In American politics, conservatives have always favoured the rights of states (they hate the federal government), whereas liberals do the opposite. This amendment would mean a highly conservative federal government taking away the rights of states to govern themselves in an area that belongs to them. It’s a kind of conservative treason.
For almost a year, Bush has hinted that he might support the amendment. As gay men and lesbians flocked to San Francisco last month to wed, Bush finally said it: he supports something like Musgrove’s amendment.

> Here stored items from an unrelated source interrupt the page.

theorem main_sim (cs : List Char) (f : Nat) (pos : Int) (stk : List ScanState) :
    wfStk stk → bloop cs f pos stk = unwind cs f pos stk := by
  induction f, pos, stk using bloop.induct cs
  all_goals intro hwf
  case case1 pos stk => simp [bloop, unwind_zero]
  case case2 pos f hlt => simp [wfStk] at hwf
  case case3 pos f hlt rest hc ih =>
    rw [show bloop cs (f+1) pos (.tmpl :: rest) = bloop cs f (pos+2) (.tmpl :: rest) by
          simp [bloop, hlt, hc], ih hwf]
    simp [unwind, runFrame, templateF_backslash cs f pos hlt hc]
  case case4 pos f hlt rest h1 hc hemp =>
    have hr : rest = [] := by simpa using hemp
    subst hr
    rw [show bloop cs (f+1) pos [.tmpl] = pos + 1 by simp [bloop, hlt, h1, hc]]
    simp [unwind, runFrame, templateF_tick cs f pos hlt h1 hc]
  case case5 pos f hlt rest h1 hc hemp ih =>
    have hne : rest ≠ [] := by simpa using hemp
    rw [show bloop cs (f+1) pos (.tmpl :: rest) = bloop cs (f+1) (pos+1) rest by
          simp [bloop, hlt, h1, hc, hemp], ih (wf_tmpl_tail rest hwf hne)]
    simp [unwind, runFrame, templateF_tick cs f pos hlt h1 hc]
  case case6 pos f hlt rest h1 h2 hc ih =>
    have hwf2 : wfStk (ScanState.braces 1 :: ScanState.tmpl :: rest) := ⟨by norm_num, hwf⟩
    rw [show bloop cs (f+1) pos (.tmpl :: rest)
          = bloop cs f (pos+2) (.braces 1 :: .tmpl :: rest) by
          simp [bloop, hlt, h1, h2, hc], ih hwf2]
    simp [unwind, runFrame, templateF_dollar cs f pos hlt h1 h2 hc]
  case case7 pos f hlt rest h1 h2 h3 ih =>
    rw [show bloop cs (f+1) pos (.tmpl :: rest) = bloop cs f (pos+1) (.tmpl :: rest) by
          simp [bloop, hlt, h1, h2, h3], ih hwf]
    simp [unwind, runFrame, templateF_other cs f pos hlt h1 h2 h3]
  case case8 pos f hlt d rest hc ih =>
    have hd := wf_braces_head d rest hwf
    rw [show bloop cs (f+1) pos (.braces d :: rest)
          = bloop cs f (pos+2) (.line :: .braces d :: rest) by
          simp [bloop, hlt, hc], ih ⟨trivial, hwf⟩]
    simp [unwind, runFrame, bracesF_line cs f d pos ⟨hlt, by omega⟩ hc]
  case case9 pos f hlt d rest h1 hc ih =>
    have hd := wf_braces_head d rest hwf
    rw [show bloop cs (f+1) pos (.braces d :: rest)
          = bloop cs f (pos+2) (.block :: .braces d :: rest) by
          simp [bloop, hlt, h1, hc], ih ⟨trivial, hwf⟩]
    simp [unwind, runFrame, bracesF_block cs f d pos ⟨hlt, by omega⟩ h1 hc]
  case case10 pos f hlt d rest h1 h2 hc ih =>
    have hd := wf_braces_head d rest hwf
    rw [show bloop cs (f+1) pos (.braces d :: rest)
          = bloop cs f (pos+1) (.str (pvChar cs pos) :: .braces d :: rest) by
          simp [bloop, hlt, h1, h2, hc], ih ⟨trivial, hwf⟩]
    simp [unwind, runFrame, bracesF_str cs f d pos ⟨hlt, by omega⟩ h1 h2 hc]
  case case11 pos f hlt d rest h1 h2 h3 hc ih =>
    have hd := wf_braces_head d rest hwf
    rw [show bloop cs (f+1) pos (.braces d :: rest)
          = bloop cs f (pos+1) (.tmpl :: .braces d :: rest) by
          simp [bloop, hlt, h1, h2, h3, hc], ih ⟨trivial, hwf⟩]
    simp [unwind, runFrame, bracesF_tick cs f d pos ⟨hlt, by omega⟩ h1 h2 h3 hc]
  case case12 pos f hlt d rest h1 h2 h3 h4 hc ih =>
    have hd := wf_braces_head d rest hwf
    rw [show bloop cs (f+1) pos (.braces d :: rest)
          = bloop cs f (pos+1) (.braces (d+1) :: rest) by
          simp [bloop, hlt, h1, h2, h3, h4, hc],
        ih (wf_braces_set d (d+1) rest hwf (by omega))]
    simp [unwind, runFrame, bracesF_open cs f d pos ⟨hlt, by omega⟩ h1 h2 h3 h4 hc]
  case case13 pos f hlt rest h1 h2 h3 h4 h5 hc ih =>
    rw [show bloop cs (f+1) pos (.braces 1 :: rest) = bloop cs f (pos+1) rest by
          simp [bloop, hlt, h1, h2, h3, h4, h5, hc], ih (wf_braces_tail 1 rest hwf)]
    simp [unwind, runFrame, bracesF_close cs f 1 pos ⟨hlt, by omega⟩ h1 h2 h3 h4 h5 hc,
          bracesF_zero_depth]
  case case14 pos f hlt d rest h1 h2 h3 h4 h5 hc hd1 ih =>
    have hd := wf_braces_head d rest hwf
    rw [show bloop cs (f+1) pos (.braces d :: rest)
          = bloop cs f (pos+1) (.braces (d-1) :: rest) by
          simp [bloop, hlt, h1, h2, h3, h4, h5, hc, hd1],
        ih (wf_braces_set d (d-1) rest hwf (by omega))]
    simp [unwind, runFrame, bracesF_close cs f d pos ⟨hlt, by omega⟩ h1 h2 h3 h4 h5 hc]
  case case15 pos f hlt d rest h1 h2 h3 h4 h5 h6 ih =>
    have hd := wf_braces_head d rest hwf
    rw [show bloop cs (f+1) pos (.braces d :: rest)
          = bloop cs f (pos+1) (.braces d :: rest) by
          simp [bloop, hlt, h1, h2, h3, h4, h5, h6], ih hwf]
    simp [unwind, runFrame, bracesF_other cs f d pos ⟨hlt, by omega⟩ h1 h2 h3 h4 h5 h6]
  case case16 pos f hlt q rest hc ih =>
    rw [show bloop cs (f+1) pos (.str q :: rest) = bloop cs f (pos+2) (.str q :: rest) by
          simp [bloop, hlt, hc], ih hwf]
    simp [unwind, runFrame, stringF, hlt, hc]
  case case17 pos f hlt rest h1 ih =>
    obtain ⟨d, r2, hr⟩ := wf_str_shape (pvChar cs pos) rest hwf
    rw [show bloop cs (f+1) pos (.str (pvChar cs pos) :: rest)
          = bloop cs (f+1) (pos+1) rest by simp [bloop, hlt, h1],
        ih (wf_tail _ _ _ (hr ▸ hwf) |> fun h => hr ▸ h)]
    simp [unwind, runFrame, stringF, hlt, h1]
  case case18 pos f hlt q rest h1 hq ih =>
    rw [show bloop cs (f+1) pos (.str q :: rest) = bloop cs f (pos+1) (.str q :: rest) by
          simp [bloop, hlt, h1, hq], ih hwf]
    simp [unwind, runFrame, stringF, hlt, h1, hq]
  case case19 pos f hlt rest hc ih =>
    obtain ⟨d, r2, hr⟩ := wf_line_shape rest hwf
    subst hr
    have hd := wf_braces_head d r2 hwf.2
    rw [show bloop cs (f+1) pos (.line :: .braces d :: r2)
          = bloop cs f (pos+1) (.braces d :: r2) by simp [bloop, hlt, hc], ih hwf.2]
    have c1 : ¬ pvChar cs pos = '/' := by rw [hc]; decide
    have c3 : ¬ (pvChar cs pos = '"' ∨ pvChar cs pos = '\'') := by rw [hc]; decide
    have c4 : ¬ pvChar cs pos = '`' := by rw [hc]; decide
    have c5 : ¬ pvChar cs pos = '{' := by rw [hc]; decide
    have c6 : ¬ pvChar cs pos = '}' := by rw [hc]; decide
    have e1 : unwind cs (f+1) pos (ScanState.line :: ScanState.braces d :: r2)
        = unwind cs (f+1) pos (ScanState.braces d :: r2) := by
      show unwind cs (runFrame cs ScanState.line (f+1) pos).2
            (runFrame cs ScanState.line (f+1) pos).1 (ScanState.braces d :: r2) = _
      rw [show runFrame cs ScanState.line (f+1) pos = (pos, f+1) from by
            simp [runFrame, lineF, hc]]
    have e2 : unwind cs (f+1) pos (ScanState.braces d :: r2)
        = unwind cs f (pos+1) (ScanState.braces d :: r2) := by
      show unwind cs (runFrame cs (ScanState.braces d) (f+1) pos).2
            (runFrame cs (ScanState.braces d) (f+1) pos).1 r2
          = unwind cs (runFrame cs (ScanState.braces d) f (pos+1)).2
            (runFrame cs (ScanState.braces d) f (pos+1)).1 r2
      rw [show runFrame cs (ScanState.braces d) (f+1) pos
            = runFrame cs (ScanState.braces d) f (pos+1) from by
            simp [runFrame,
              bracesF_other cs f d pos ⟨hlt, by omega⟩ (by simp [c1]) (by simp [c1]) c3 c4 c5 c6]]
    rw [e1, e2]
  case case20 pos f hlt rest hc ih =>
    rw [show bloop cs (f+1) pos (.line :: rest) = bloop cs f (pos+1) (.line :: rest) by
          simp [bloop, hlt, hc], ih hwf]
    simp [unwind, runFrame, lineF, hlt, hc]
  case case21 f rest hlt =>
    obtain ⟨d, r2, hr⟩ := wf_block_shape rest hwf
    rw [show bloop cs (f+1) ((cs.length : Int) - 1) (.block :: rest) = (cs.length : Int) by
          simp [bloop, hlt]]
    have hb : blockF cs (f+1) ((cs.length : Int) - 1) = ((cs.length : Int), f+1) := by
      simp [blockF]
    rw [show unwind cs (f+1) ((cs.length : Int) - 1) (.block :: rest)
          = unwind cs (f+1) (cs.length : Int) rest by simp [unwind, runFrame, hb]]
    exact unwind_exit cs rest f (cs.length : Int) (hr ▸ wf_tail _ _ _ (hr ▸ hwf)) (le_refl _) |>.symm
  case case22 pos f hlt rest hne hc ih =>
    obtain ⟨d, r2, hr⟩ := wf_block_shape rest hwf
    have hb : blockF cs (f+1) pos = (pos + 2, f+1) := by
      simp [blockF, show pos < (cs.length : Int) - 1 by omega, hc.1, hc.2]
    rw [show bloop cs (f+1) pos (.block :: rest) = bloop cs (f+1) (pos+2) rest by
          simp [bloop, hlt, hne, hc.1, hc.2],
        ih (hr ▸ wf_tail _ _ _ (hr ▸ hwf))]
    simp [unwind, runFrame, hb]
  case case23 pos f hlt rest hne hc ih =>
    have hb : blockF cs (f+1) pos = blockF cs f (pos + 1) := by
      rw [blockF.eq_def]
      simp [show pos < (cs.length : Int) - 1 by omega]
      intro h1 h2
      exact absurd ⟨h1, h2⟩ hc
    rw [show bloop cs (f+1) pos (.block :: rest) = bloop cs f (pos+1) (.block :: rest) by
          simp [bloop, hlt, hne, hc], ih hwf]
    simp [unwind, runFrame, hb]
  case case24 pos f stk hge =>
    rw [show bloop cs (f+1) pos stk = (cs.length : Int) by
          rw [bloop.eq_def]; simp [hge]]
    exact (unwind_exit cs stk f pos hwf (by omega)).symm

Luckily, it ain’t easy passing a constitutional amendment. First, it has to be passed by a two-thirds majority in both the House Of Representatives and the Senate. Then, it has to be ratified by three-quarters of the states. That means it needs 291 votes in the House, 67 votes in the Senate and ratification by 38 states.
Those votes will be hard to come by. While social conservatives are wetting themselves with excitement, the amendment makes many Republicans a bit queasy. Some Republicans are fiscally conservative and libertarian rather than socially conservative. They support less government and more freedom. Though they may not be in favour of same-sex marriage, they are uncomfortable with an amendment that takes away freedom from both individuals and states.
The Democrats are left in a total, discombobulated tizzy. Very few Democrats will actually come out in support of gay and lesbian marriage. Some socially conservative Democrats (not an oxymoron in the US) actually support the amendment. Most are scrambling for middle ground, trying to both oppose the amendment and same-sex marriage – and still sound like nice people. Hand-wringing aside, most of it should translate into votes against the amendment.
Even those Republicans who support the amendment recognize that it’s an uphill battle they are likely to lose. John Feehery, spokesman for Republican House Speaker Dennis Hastert, has said that it would be very difficult to get the votes they need. But he added, “Sometimes you win for losing.” The issue would draw a bright line between Democrats and Republicans, and between President Bush and Senator John Kerry in the presidential election campaign.
While the amendment is not likely to pass, it’s going to be front and centre in American electoral politics. Bush is hoping to cash in on voter antipathy for gay and lesbian people, and on the Democrats’ inability to take a position. It doesn’t matter to him that some of his Republicans won’t come with him. He’s rolling the dice that the American people will.
American politics are often a depressing, ultra-reactionary affair. This issue takes it to new heights. Bush is not only running on homophobia, he’s actually prepared to write it into their sacred Constitution. In the words of O’Donnell on her wedding day, Bush’s comments are “vile and vicious and hateful.”
What’s worse is that it may actually get him re-elected.
America: land of the free, home of the brave.